Une autre histoire – j’adore les histoires. Je me suis rendue à Summerside, une ville de 15 000 habitants de l’Île-du-Prince-Édouard. Ses dirigeants viennent de réimaginer la façon d’assurer l’approvisionnement en énergie de leur ville. Avec l’aide du gouvernement, de la province et du secteur privé, la Ville va construire sa propre exploitation d’énergie solaire et ses propres installations de stockage.

La Ville fait équipe avec Samsung pour créer un réseau plus intelligent et plus efficace. Elle réalise des économies, crée des emplois et montre que de tels projets ne sont pas réservés aux grandes villes; tous peuvent y participer. La Ville répondra aux deux tiers de ses besoins en électricité grâce à l’énergie renouvelable, et elle réduira les émissions de carbone de 21 000 tonnes par année.

C’est un exemple de la façon dont nous pouvons améliorer la qualité de vie, transformer des collectivités et créer des emplois. Et pour ce qui est des risques – je n’ai pas besoin de vous en parler, vous vivez en Colombie-Britannique, vous les voyez – qu’il s’agisse d’inondations, de feux de forêt ou d’érosion des côtes, le défi est énorme.  

N’oublions pas que d’après le Forum économique mondial, le changement climatique est le risque le plus important, et que six des principaux risques cernés par les chefs d’entreprises sont liés à l’environnement et au changement climatique.

Mark Carney vient de parler de l’immense possibilité économique qui s’offre à nous. Et c’est de cela que dont nous devons vraiment discuter. Nous devons laisser de côté nos querelles, et nous concentrer sur ce que l’avenir nous réserve et sur la façon de veiller à aller dans la bonne direction. Comment réunir les bons intervenants et comment nous assurer de disposer des fonds nécessaires, parce que les coûts pour réussir sont très élevés.

Le gouvernement ne peut certainement pas y arriver seul, et nous avons des partenaires motivés. Je pense que nous devons modifier notre façon d’envisager les modèles de financement. Nous devons changer et examiner cette immense possibilité économique.

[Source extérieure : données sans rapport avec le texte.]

-- pv_equiv track=rewrite | github.com/aldrinc/foundry | services/foundry-server/src/foundry_server/orchestration/executor.py | _review_from_states
-- ===== SOURCE A (Python) =====
-- from typing import Any, Dict, Iterator, List, Optional, Tuple
--
-- def _review_from_states(states: List[str]) -> str:
--     normalized = [item.lower() for item in states if item]
--     if any(item in {"changes_requested", "request_changes"} for item in normalized):
--         return "changes_requested"
--     if any(item in {"approved", "approve"} for item in normalized):
--         return "approved"
--     if normalized:
--         return "pending"
--     return "none"
-- ===== SOURCE B (Python) =====
-- _RANK = {"changes_requested": 3, "request_changes": 3, "approved": 2, "approve": 2}
-- _VERDICT = ["none", "pending", "approved", "changes_requested"]
--
-- def _review_from_states(states):
--     best = 0
--     for item in states:
--         if item:
--             best = max(best, _RANK.get(item.lower(), 1))
--     return _VERDICT[best]
-- ===== Notes on version B (the rewrite author's own statement) =====
-- stated objective: alternative
-- what changed: Replaces the staged prioritized membership passes over a normalized list by a max-reduction: each state is mapped to a numeric severity rank via a lookup table and the verdict is read from a table at the maximum rank.
import Mathlib
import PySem

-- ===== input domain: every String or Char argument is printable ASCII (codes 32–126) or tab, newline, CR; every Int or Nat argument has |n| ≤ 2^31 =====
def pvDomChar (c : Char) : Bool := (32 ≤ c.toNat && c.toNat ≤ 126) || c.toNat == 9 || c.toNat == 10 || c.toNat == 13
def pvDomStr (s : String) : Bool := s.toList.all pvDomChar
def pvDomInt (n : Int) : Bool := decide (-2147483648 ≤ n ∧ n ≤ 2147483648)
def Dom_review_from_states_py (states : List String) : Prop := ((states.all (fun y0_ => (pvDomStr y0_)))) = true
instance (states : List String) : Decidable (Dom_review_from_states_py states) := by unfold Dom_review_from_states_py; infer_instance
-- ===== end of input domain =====

-- ===== PORT A =====
-- header: B replaces A's staged membership passes with a rank table + max-reduction (alternative, same cost); same return values.
def review_from_states_py (states : List String) : String :=
  let normalized := (states.filter (fun item => item ≠ "")).map PySem.Str.lower
  if normalized.any (fun item => item = "changes_requested" || item = "request_changes") then
    "changes_requested"
  else if normalized.any (fun item => item = "approved" || item = "approve") then
    "approved"
  else if normalized ≠ [] then "pending"
  else "none"

-- ===== PORT B =====
-- _RANK.get(low, 1): the dict lookup with default, written as its lookup function
def pvRankGet (s : String) : Nat :=
  if s = "changes_requested" then 3
  else if s = "request_changes" then 3
  else if s = "approved" then 2
  else if s = "approve" then 2
  else 1

def pvVerdict : List String := ["none", "pending", "approved", "changes_requested"]

def review_from_states_py_alt (states : List String) : String :=
  let best := states.foldl (fun best item =>
    if item ≠ "" then max best (pvRankGet (PySem.Str.lower item)) else best) 0
  pvVerdict.getD best ""

-- ===== PRECONDITION & SPEC =====
def Spec_review_from_states_py (states : List String) (out : String) : Prop := out = review_from_states_py_alt states
instance (states : List String) (out : String) : Decidable (Spec_review_from_states_py states out) := by unfold Spec_review_from_states_py; infer_instance

-- ===== CLAIM (what is proved, stated in full; the proofs are below) =====
def Claim_equal_review_from_states_py : Prop := ∀ (states : List String), Dom_review_from_states_py states → Spec_review_from_states_py states (review_from_states_py states)

-- ===== LEMMAS AND PROOFS =====

-- the max-rank of the normalized list, as a foldr
def rankMax (n : List String) : Nat := n.foldr (fun s acc => max (pvRankGet s) acc) 0

theorem foldl_best_eq (states : List String) (b : Nat) :
    states.foldl (fun best item =>
      if item ≠ "" then max best (pvRankGet (PySem.Str.lower item)) else best) b
    = max b (rankMax ((states.filter (fun item => item ≠ "")).map PySem.Str.lower)) := by
  induction states generalizing b with
  | nil => simp [rankMax]
  | cons h t ih =>
    by_cases hh : h = ""
    · rw [List.foldl_cons, if_neg (by simp [hh])]
      simpa [hh] using ih b
    · rw [List.foldl_cons, if_pos (by simp [hh]), ih]
      simp [hh, rankMax, Nat.max_assoc]

theorem pvRankGet_le (s : String) : pvRankGet s ≤ 3 := by
  unfold pvRankGet; split_ifs <;> omega

theorem pvRankGet_ge3 (s : String) :
    3 ≤ pvRankGet s ↔ (s = "changes_requested" ∨ s = "request_changes") := by
  unfold pvRankGet; split_ifs <;> simp_all

theorem pvRankGet_ge2 (s : String) :
    2 ≤ pvRankGet s ↔ (s = "changes_requested" ∨ s = "request_changes" ∨ s = "approved" ∨ s = "approve") := by
  unfold pvRankGet; split_ifs <;> simp_all

theorem pvRankGet_ge1 (s : String) : 1 ≤ pvRankGet s := by
  unfold pvRankGet; split_ifs <;> omega

theorem rankMax_le (n : List String) : rankMax n ≤ 3 := by
  induction n with
  | nil => simp [rankMax]
  | cons h t ih => exact max_le (pvRankGet_le h) ih

theorem rankMax_ge3 (n : List String) :
    3 ≤ rankMax n ↔ n.any (fun s => s = "changes_requested" || s = "request_changes") := by
  induction n with
  | nil => simp [rankMax]
  | cons h t ih =>
    show 3 ≤ max (pvRankGet h) (rankMax t) ↔ _
    simp [ih, pvRankGet_ge3]

theorem rankMax_ge2 (n : List String) :
    2 ≤ rankMax n ↔
      (n.any (fun s => s = "changes_requested" || s = "request_changes")
        || n.any (fun s => s = "approved" || s = "approve")) := by
  induction n with
  | nil => simp [rankMax]
  | cons h t ih =>
    show 2 ≤ max (pvRankGet h) (rankMax t) ↔ _
    simp only [le_max_iff, ih, pvRankGet_ge2, List.any_cons, Bool.or_eq_true, decide_eq_true_eq]
    tauto

theorem rankMax_ge1 (n : List String) : 1 ≤ rankMax n ↔ n ≠ [] := by
  induction n with
  | nil => simp [rankMax]
  | cons h t ih =>
    show 1 ≤ max (pvRankGet h) (rankMax t) ↔ _
    simp [pvRankGet_ge1 h]

theorem rankMax_eq (n : List String) :
    rankMax n =
      if n.any (fun s => s = "changes_requested" || s = "request_changes") then 3
      else if n.any (fun s => s = "approved" || s = "approve") then 2
      else if n = [] then 0 else 1 := by
  have hle := rankMax_le n
  have h3 := rankMax_ge3 n
  have h2 := rankMax_ge2 n
  have h1 := rankMax_ge1 n
  by_cases c3 : n.any (fun s => s = "changes_requested" || s = "request_changes") = true
  · rw [if_pos c3]
    have := h3.mpr c3
    omega
  · rw [if_neg c3]
    have h3' : ¬ 3 ≤ rankMax n := fun h => c3 (h3.mp h)
    by_cases c2 : n.any (fun s => s = "approved" || s = "approve") = true
    · rw [if_pos c2]
      have := h2.mpr (by simp [c2])
      omega
    · rw [if_neg c2]
      have h2' : ¬ 2 ≤ rankMax n := fun h => by
        have := h2.mp h
        simp only [Bool.or_eq_true] at this
        exact this.elim c3 c2
      by_cases cn : n = []
      · rw [if_pos cn]
        have h1' : ¬ 1 ≤ rankMax n := fun h => (h1.mp h) cn
        omega
      · rw [if_neg cn]
        have := h1.mpr cn
        omega

theorem review_from_states_py_spec : Claim_equal_review_from_states_py := by
  intro states _
  unfold Spec_review_from_states_py review_from_states_py review_from_states_py_alt
  rw [foldl_best_eq, Nat.zero_max, rankMax_eq]
  set n := (states.filter (fun item => item ≠ "")).map PySem.Str.lower with hn
  by_cases h1 : n.any (fun s => s = "changes_requested" || s = "request_changes")
  · simp [h1, pvVerdict]
  · by_cases h2 : n.any (fun s => s = "approved" || s = "approve")
    · simp [h1, h2, pvVerdict]
    · by_cases h3 : n = [] <;> simp [h1, h2, h3, pvVerdict]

Nous devons élargir notre perspective. Je pense que le Canada peut être un véritable modèle pour le monde entier à cet égard. C’est pour cette raison que je suis extrêmement heureuse d’occuper mes nouvelles fonctions de ministre de l’Infrastructure et des Collectivités, pour contribuer au succès du Canada. Pour moi, « Quand le Canada bâtit, le Canada grandit », et c’est exactement ce que nous allons faire! Merci.